YAML: A human-readable data-serialization language. It is commonly used for configuration files and in applications where data is being stored or transmitted.

Logging in to Open Data Hub

After you install Open Data Hub, log in to the Open Data Hub dashboard so that you can set up your development and deployment environment.

Prerequisites

You know the Open Data Hub identity provider and your login credentials.
- If you are a data scientist, data engineer, or ML engineer, your administrator must provide you with the Open Data Hub instance URL, for example:
  https:://odh-dashboard-odh.apps.ocp4.example.com
You have the latest version of one of the following supported browsers:
- Google Chrome
- Mozilla Firefox
- Safari

Procedure

Browse to the Open Data Hub instance URL and click Log in with OpenShift.
- If you have access to OpenShift Container Platform, you can browse to the OpenShift Container Platform web console and click the Application Launcher () → Open Data Hub.
Click the name of your identity provider, for example, GitHub,Google, or your company’s single sign-on method.
Enter your credentials and click Log in (or equivalent for your identity provider).

Verification

The Open Data Hub dashboard opens on the Home page.

Viewing installed Open Data Hub components

In the Open Data Hub dashboard, you can view a list of the installed Open Data Hub components, their corresponding source (upstream) components, and the versions of the installed components.

Prerequisites

Open Data Hub is installed in your OpenShift cluster.

Procedure

Log in to the Open Data Hub dashboard.
In the top navigation bar, click the help icon () and then select About.

Verification

The About page shows a list of the installed Open Data Hub components along with their corresponding upstream components and upstream component versions.

Additional resources

Installing Open Data Hub components.

Creating a data science project

To implement a data science workflow, you must create a project.
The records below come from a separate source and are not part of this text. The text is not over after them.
-- pv_equiv track=rewrite | github.com/WaTerminator/ABLkit | abducer/kb.py | valid_formula
-- ===== SOURCE A (Python) =====
-- def valid_formula(formula):
--     if(len(formula) % 2 == 0):
--         return False
--     for i in range(len(formula)):
--         if(i % 2 == 0 and formula[i] not in ['0', '1', '2', '3', '4', '5', '6', '7', '8', '9']):
--             return False
--         if(i % 2 != 0 and formula[i] not in ['+', '-', '*', '/']):
--             return False
--     return True
-- ===== SOURCE B (Python) =====
-- _DIGITS = set('0123456789')
-- _OPS = set('+-*/')
--
--
-- def valid_formula(formula):
--     # staged: odd length, even-position slice all digits, odd-position slice all operators
--     return (len(formula) % 2 == 1
--             and set(formula[0::2]) <= _DIGITS
--             and set(formula[1::2]) <= _OPS)
-- ===== Notes on version B (the rewrite author's own statement) =====
-- stated objective: simpler
-- what changed: Replaces the indexed loop with early returns and parity tests by a single three-conjunct expression: odd length, the even-position slice formula[0::2] is a subset of the digit set, and the odd-position slice formula[1::2] is a subset of the operator set; no index or loop remains.
import Mathlib
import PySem

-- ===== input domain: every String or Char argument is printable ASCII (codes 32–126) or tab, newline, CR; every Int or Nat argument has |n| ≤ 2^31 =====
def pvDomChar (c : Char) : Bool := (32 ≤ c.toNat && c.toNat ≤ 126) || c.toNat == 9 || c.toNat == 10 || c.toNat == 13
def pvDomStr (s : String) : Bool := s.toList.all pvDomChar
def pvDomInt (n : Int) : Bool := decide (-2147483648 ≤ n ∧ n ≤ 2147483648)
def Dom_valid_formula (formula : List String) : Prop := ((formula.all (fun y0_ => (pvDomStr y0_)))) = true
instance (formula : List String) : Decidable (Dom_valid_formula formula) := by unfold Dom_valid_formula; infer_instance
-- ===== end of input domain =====

-- B replaces A's indexed loop with a three-conjunct staged check: odd length, the
-- even-position slice is a subset of the digit set, the odd-position slice a subset
-- of the operator set; same cost, simpler.


-- ===== PORT A =====
def pvDigitsA : List String := ["0", "1", "2", "3", "4", "5", "6", "7", "8", "9"]
def pvOpsA : List String := ["+", "-", "*", "/"]

-- the for-loop over range(len(formula)), element x at index i
def pvLoopA : List String → Nat → Bool
  | [], _ => true
  | x :: rest, i =>
    if i % 2 == 0 && !(pvDigitsA.contains x) then false
    else if i % 2 != 0 && !(pvOpsA.contains x) then false
    else pvLoopA rest (i + 1)

def valid_formula (formula : List String) : Bool :=
  if formula.length % 2 == 0 then false
  else pvLoopA formula 0

-- ===== PORT B =====
def pvDigitsB : PySem.Set String := PySem.Set.ofList ["0", "1", "2", "3", "4", "5", "6", "7", "8", "9"]
def pvOpsB : PySem.Set String := PySem.Set.ofList ["+", "-", "*", "/"]

-- formula[0::2] / formula[1::2]; step 2 ≠ 0, so slice? always returns some (getD [] is unreachable)
def valid_formula_alt (formula : List String) : Bool :=
  (formula.length % 2 == 1)
  && PySem.Set.issubset (PySem.Set.ofList ((PySem.List.slice? formula (some 0) none 2).getD [])) pvDigitsB
  && PySem.Set.issubset (PySem.Set.ofList ((PySem.List.slice? formula (some 1) none 2).getD [])) pvOpsB

-- ===== PRECONDITION & SPEC =====
def Spec_valid_formula (formula : List String) (out : Bool) : Prop := out = valid_formula_alt formula
instance (formula : List String) (out : Bool) : Decidable (Spec_valid_formula formula out) := by unfold Spec_valid_formula; infer_instance

-- ===== CLAIM (what is proved, stated in full; the proofs are below) =====
def Claim_equal_valid_formula : Prop := ∀ (formula : List String), Dom_valid_formula formula → Spec_valid_formula formula (valid_formula formula)

-- ===== LEMMAS AND PROOFS =====

-- elements at even positions
def pvEvery2 {α : Type} : List α → List α
  | [] => []
  | [x] => [x]
  | x :: _ :: r => x :: pvEvery2 r

theorem pvEvery2_cons {α : Type} (y : α) (r : List α) :
    pvEvery2 (y :: r) = y :: pvEvery2 r.tail := by
  cases r <;> rfl

theorem pvFilterMap_every2 {α : Type} (xs : List α) :
    List.filterMap (fun k : Nat => xs[2 * k]?) (List.range ((xs.length + 1) / 2)) = pvEvery2 xs := by
  induction xs using pvEvery2.induct with
  | case1 => simp [pvEvery2]
  | case2 x => simp [pvEvery2, List.range_succ]
  | case3 x y r ih =>
    have hlen : ((x :: y :: r).length + 1) / 2 = (r.length + 1) / 2 + 1 := by
      simp only [List.length_cons]; omega
    rw [hlen, List.range_succ_eq_map, List.filterMap_cons, List.filterMap_map]
    have h0 : (x :: y :: r)[2 * 0]? = some x := rfl
    rw [h0]
    have hsucc : (fun k : Nat => (x :: y :: r)[2 * k]?) ∘ Nat.succ = fun k : Nat => r[2 * k]? := by
      funext k
      have : 2 * Nat.succ k = (2 * k) + 1 + 1 := by omega
      simp [this]
    rw [hsucc, ih]
    simp [pvEvery2]

theorem pvSlice0 {α : Type} (xs : List α) :
    (PySem.List.slice? xs (some 0) none 2).getD [] = pvEvery2 xs := by
  have hcount : (if 0 < xs.length then (((xs.length:Int) + 2 - 1) / 2).toNat else 0)
      = (xs.length + 1) / 2 := by
    split_ifs with h <;> omega
  simp only [PySem.List.slice?, PySem.List.sliceIndices]
  norm_num
  rw [hcount]
  have harg : (fun k : Nat => xs[(2 * (k:Int)).toNat]?) = fun k : Nat => xs[2 * k]? := by
    funext k
    congr 1
  rw [harg, pvFilterMap_every2]

theorem pvSlice1 {α : Type} (xs : List α) :
    (PySem.List.slice? xs (some 1) none 2).getD [] = pvEvery2 xs.tail := by
  cases xs with
  | nil => rfl
  | cons x t =>
    have hcount : (if 0 < t.length then (((t.length:Int) + 2 - 1) / 2).toNat else 0)
        = (t.length + 1) / 2 := by
      split_ifs with h <;> omega
    simp only [PySem.List.slice?, PySem.List.sliceIndices]
    norm_num
    rw [hcount]
    have harg : (fun k : Nat => (x :: t)[(1 + 2 * (k:Int)).toNat]?) = fun k : Nat => t[2 * k]? := by
      funext k
      have h1 : ((1:Int) + 2 * (k:Int)).toNat = 2 * k + 1 := by omega
      rw [h1]
      simp
    rw [harg, pvFilterMap_every2]

theorem pvSubset_all (l : List String) (s : PySem.Set String) :
    PySem.Set.issubset (PySem.Set.ofList l) s = l.all s.contains := by
  simp only [PySem.Set.issubset]
  rcases h : l.all s.contains with _ | _
  · simp only [List.all_eq_false] at h ⊢
    obtain ⟨x, hx, hxc⟩ := h
    exact ⟨x, (PySem.Set.mem_ofList l x).mpr hx, hxc⟩
  · simp only [List.all_eq_true] at h ⊢
    intro x hx
    exact h x ((PySem.Set.mem_ofList l x).mp hx)

theorem pvSetDigits : pvDigitsB = pvDigitsA := by decide
theorem pvSetOps : pvOpsB = pvOpsA := by decide

theorem pvLoopA_mod (l : List String) : ∀ i, pvLoopA l i = pvLoopA l (i % 2) := by
  induction l with
  | nil => intro i; rfl
  | cons x rest ih =>
    intro i
    simp only [pvLoopA]
    have h2 : i % 2 % 2 = i % 2 := by omega
    rw [h2]
    have hrec : pvLoopA rest (i + 1) = pvLoopA rest (i % 2 + 1) := by
      rw [ih (i + 1), ih (i % 2 + 1)]
      congr 1
      omega
    rw [hrec]

-- A's loop from index 0 is the staged even/odd-position check
theorem pvLoopA_split (l : List String) :
    pvLoopA l 0 = ((pvEvery2 l).all pvDigitsB.contains && (pvEvery2 l.tail).all pvOpsB.contains) := by
  induction l using pvEvery2.induct with
  | case1 => rfl
  | case2 x =>
    by_cases hx : x ∈ pvDigitsA <;>
      simp [pvLoopA, pvEvery2, pvSetDigits, PySem.Set.contains, hx]
  | case3 x y r ih =>
    have h2 : pvLoopA r (1 + 1) = pvLoopA r 0 := pvLoopA_mod r 2
    simp only [pvEvery2, List.tail_cons, pvEvery2_cons, pvSetDigits, pvSetOps] at ih ⊢
    by_cases hx : x ∈ pvDigitsA <;> by_cases hy : y ∈ pvOpsA <;>
      simp [pvLoopA, h2, ih, hx, hy]

-- ===== VERDICT (by name: the statement is the Claim_ definition above) =====
theorem valid_formula_spec : Claim_equal_valid_formula := by
  intro formula _
  unfold Spec_valid_formula valid_formula valid_formula_alt
  rw [pvSlice0, pvSlice1, pvSubset_all, pvSubset_all]
  by_cases hev : formula.length % 2 = 0
  · have h1 : (formula.length % 2 == 0) = true := by simp [hev]
    have h2 : (formula.length % 2 == 1) = false := by simp [hev]
    rw [h1, h2]
    simp
  · have h1 : (formula.length % 2 == 0) = false := by simp [hev]
    have h2 : (formula.length % 2 == 1) = true := by simp only [beq_iff_eq]; omega
    rw [h1, h2]
    simp [pvLoopA_split]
In OpenShift, a project is a Kubernetes namespace with additional annotations, and is the main way that you can manage user access to resources. A project organizes your data science work in one place and also allows you to collaborate with other developers and data scientists in your organization.

Within a project, you can add the following functionality:

Connections so that you can access data without having to hardcode information like endpoints or credentials.
Workbenches for working with and processing data, and for developing models.
Deployed models so that you can test them and then integrate them into intelligent applications. Deploying a model makes it available as a service that you can access by using an API.
Pipelines for automating your ML workflow.

Prerequisites

You have logged in to Open Data Hub.
If you are using Open Data Hub groups, you are part of the user group or admin group (for example, odh-users or odh-admins) in OpenShift.
You have the appropriate roles and permissions to create projects.

Procedure

From the Open Data Hub dashboard, select Data science projects.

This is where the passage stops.